Ziaks has focused her research to help develop open-access treatment protocols so providers outside Park City can better recognize these conditions and their intersections and have a ready pathway to treat them.
“My goal isn’t for everyone to come to me,” she said. “It’s to create more providers who know what to look for and how to help.”
Melanie Webb says her experience recovering from concussion changed how she approaches risk and rest in her daily life, influencing how she stays active in Park City and how she supports her clients often facing their own physical limitations. Credit: Photo courtesy of Melanie Webb
After seeing Ziaks and her care team, Webb began to regain stability by changing how she engaged with activity. She reintroduced exercise with new limits and paid closer attention to recovery. She still skis but avoids busy trails on crowded days and manages risk differently. And now, her experience has helped inform how she approaches her work as a personal trainer.

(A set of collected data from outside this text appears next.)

-- pv_equiv track=rewrite | github.com/salmiyounes/coding-challenges | adventofcode/2015/2015_day_13/sol.py | count_family
-- ===== SOURCE A (Python) =====
-- from typing import List, Dict, Set
--
-- def count_family(data: List[str]) -> int:
-- 	count: int = 0
-- 	isHere: Set[str] = set()
-- 	for d in data:
-- 		name: str = d.split(' ')[0]
-- 		if name not in isHere:
-- 			count += 1
-- 			isHere.add(name)
-- 		else:
-- 			continue
-- 	return count
-- ===== SOURCE B (Python) =====
-- def count_family(data):
--     names = sorted(d.split(' ')[0] for d in data)
--     if not names:
--         return 0
--     return 1 + sum(1 for a, b in zip(names, names[1:]) if a != b)
-- ===== Notes on version B (the rewrite author's own statement) =====
-- stated objective: alternative
-- what changed: Replaces the running membership set with sort-then-adjacent-scan: extract all first words, sort them, and return 1 plus the number of adjacent pairs that differ (0 for empty input).
import Mathlib
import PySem

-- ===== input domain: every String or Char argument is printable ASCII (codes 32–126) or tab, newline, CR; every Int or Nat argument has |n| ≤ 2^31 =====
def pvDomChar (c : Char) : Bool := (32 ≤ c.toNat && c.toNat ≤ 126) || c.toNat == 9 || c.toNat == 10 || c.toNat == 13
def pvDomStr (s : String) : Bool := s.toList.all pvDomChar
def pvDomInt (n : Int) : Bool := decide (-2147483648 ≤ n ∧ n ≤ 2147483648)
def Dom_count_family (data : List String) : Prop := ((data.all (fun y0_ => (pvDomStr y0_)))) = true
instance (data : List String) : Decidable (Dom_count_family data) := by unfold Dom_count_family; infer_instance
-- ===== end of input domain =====

-- B replaces A's running membership set (one stateful pass) by sort-then-adjacent-scan:
-- collect the first words, sort them, return 1 + the number of adjacent differing pairs
-- (0 for empty input) — an alternative algorithm of similar cost.

-- d.split(' ')[0]: split? with the nonempty separator " " always returns some nonempty
-- list of pieces, so the [0]-indexing is exactly its head (never none, never an IndexError).
def pvFirstWord (d : String) : String := ((PySem.Str.split? d " ").getD []).headD ""

-- ===== PORT A =====
-- loop body of A: if name not in isHere: count += 1; isHere.add(name)
def pvStepA (st : Int × PySem.Set String) (name : String) : Int × PySem.Set String :=
  if !PySem.Set.contains st.2 name then (st.1 + 1, PySem.Set.add st.2 name) else st

def count_family (data : List String) : Int :=
  (data.foldl (fun st d => pvStepA st (pvFirstWord d))
    ((0 : Int), (PySem.Set.empty : PySem.Set String))).1

-- ===== PORT B =====
-- names[1:] is names.drop 1 (slice from 1 on a list); sum(1 for … if a != b) is countP
-- over zip(names, names[1:]); both exact on lists.
def count_family_alt (data : List String) : Int :=
  let names := PySem.List.sorted (data.map pvFirstWord) (fun x => x) false
  match names with
  | [] => 0
  | _ :: _ => 1 + ((names.zip (names.drop 1)).countP (fun p => p.1 != p.2) : Int)

-- ===== PRECONDITION & SPEC =====
def Spec_count_family (data : List String) (out : Int) : Prop := out = count_family_alt data
instance (data : List String) (out : Int) : Decidable (Spec_count_family data out) := by unfold Spec_count_family; infer_instance

-- ===== CLAIM (what is proved, stated in full; the proofs are below) =====
def Claim_equal_count_family : Prop := ∀ (data : List String), Dom_count_family data → Spec_count_family data (count_family data)

-- ===== LEMMAS AND PROOFS =====

-- A's loop: the final count equals the growth in size of the membership set.
theorem pvA_inv (ns : List String) (c : Int) (s : PySem.Set String) :
    ns.foldl pvStepA (c, s)
      = (c + ((ns.foldl PySem.Set.add s).length : Int) - (s.length : Int),
         ns.foldl PySem.Set.add s) := by
  induction ns generalizing c s with
  | nil => simp
  | cons n t ih =>
    by_cases h : n ∈ s
    · have hadd : PySem.Set.add s n = s := by
        simp [PySem.Set.add, PySem.Set.contains, h]
      have hstep : pvStepA (c, s) n = (c, s) := by
        simp [pvStepA, PySem.Set.contains, h]
      rw [List.foldl_cons, List.foldl_cons, hstep, hadd, ih]
    · have hadd : PySem.Set.add s n = s ++ [n] := by
        simp [PySem.Set.add, PySem.Set.contains, h]
      have hstep : pvStepA (c, s) n = (c + 1, PySem.Set.add s n) := by
        simp [pvStepA, PySem.Set.contains, h]
      rw [List.foldl_cons, List.foldl_cons, hstep, ih]
      have hlen : (PySem.Set.add s n).length = s.length + 1 := by simp [hadd]
      rw [hlen]
      congr 1
      push_cast
      ring

-- B's adjacent scan on a sorted nonempty list: 1 + #{differing adjacent pairs} = #distinct.
theorem pvB_adj (t : List String) (m : String) (hp : (m :: t).Pairwise (· ≤ ·)) :
    1 + ((((m :: t).zip t).countP (fun p => p.1 != p.2)) : Int)
      = ((m :: t).toFinset.card : Int) := by
  induction t generalizing m with
  | nil => simp
  | cons n t' ih =>
    have hcons : (m :: n :: t').zip (n :: t') = (m, n) :: (n :: t').zip t' := rfl
    have hn : ∀ x ∈ t', n ≤ x := fun x hx => List.rel_of_pairwise_cons hp.tail hx
    have hih := ih n hp.tail
    by_cases hmn : m = n
    · subst hmn
      have hts : (m :: m :: t').toFinset = (m :: t').toFinset := by
        simp [List.toFinset_cons]
      rw [hcons, List.countP_cons, hts]
      simpa using hih
    · have hmlt : m < n :=
        lt_of_le_of_ne (List.rel_of_pairwise_cons hp (List.mem_cons_self ..)) hmn
      have hmnot : m ∉ (n :: t').toFinset := by
        simp only [List.toFinset_cons, Finset.mem_insert, List.mem_toFinset]
        rintro (rfl | hx)
        · exact hmn rfl
        · exact absurd (hmlt.trans_le (hn m hx)) (lt_irrefl m)
      rw [hcons, List.countP_cons, List.toFinset_cons (a := m),
        Finset.card_insert_of_notMem hmnot]
      simp only [bne_iff_ne, if_pos hmn]
      push_cast at hih ⊢
      omega

-- set(ns) has as many elements as the Finset of names of ns.
theorem pvOfList_length (ns : List String) :
    ((PySem.Set.ofList ns).length : Int) = (ns.toFinset.card : Int) := by
  have hnd : (PySem.Set.ofList ns).Nodup := PySem.Set.nodup_ofList ns
  have hfs : (PySem.Set.ofList ns).toFinset = ns.toFinset := by
    ext x; simp [PySem.Set.mem_ofList]
  rw [← List.toFinset_card_of_nodup hnd, hfs]

-- ===== VERDICT (by name: the statement is the Claim_ definition above) =====
theorem count_family_spec : Claim_equal_count_family := by
  intro data _
  unfold Spec_count_family count_family count_family_alt
  rw [← List.foldl_map (f := pvFirstWord) (g := pvStepA), pvA_inv]
  have hA : (0 : Int) + ((List.foldl PySem.Set.add PySem.Set.empty (data.map pvFirstWord)).length : Int)
      - ((PySem.Set.empty : PySem.Set String).length : Int)
      = ((data.map pvFirstWord).toFinset.card : Int) := by
    have h := pvOfList_length (data.map pvFirstWord)
    rw [PySem.Set.ofList_eq_foldl] at h
    simp [PySem.Set.empty, ← h]
  rw [hA]
  have hperm := PySem.List.sorted_perm (data.map pvFirstWord) (fun x => x) false
  have hfs : (PySem.List.sorted (data.map pvFirstWord) (fun x => x) false).toFinset
      = (data.map pvFirstWord).toFinset := List.toFinset_eq_of_perm _ _ hperm
  have hsort : (PySem.List.sorted (data.map pvFirstWord) (fun x => x) false).Pairwise (· ≤ ·) := by
    simpa using PySem.List.sorted_pairwise (data.map pvFirstWord) (fun x => x)
  rw [← hfs]
  cases hcase : PySem.List.sorted (data.map pvFirstWord) (fun x => x) false with
  | nil => simp
  | cons m t =>
    rw [hcase] at hsort
    simpa using (pvB_adj t m hsort).symm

Looking back, Webb said her recovery required the same discipline she had developed as an athlete. She just had to apply it differently.
“I took all the discipline, drive and determination I had developed as an athlete and redirected it toward healing,” Webb said. “I built a strategy with my care team and executed it the same way I would a training plan. I’m convinced that without that focus and consistency, I wouldn’t be where I am today.”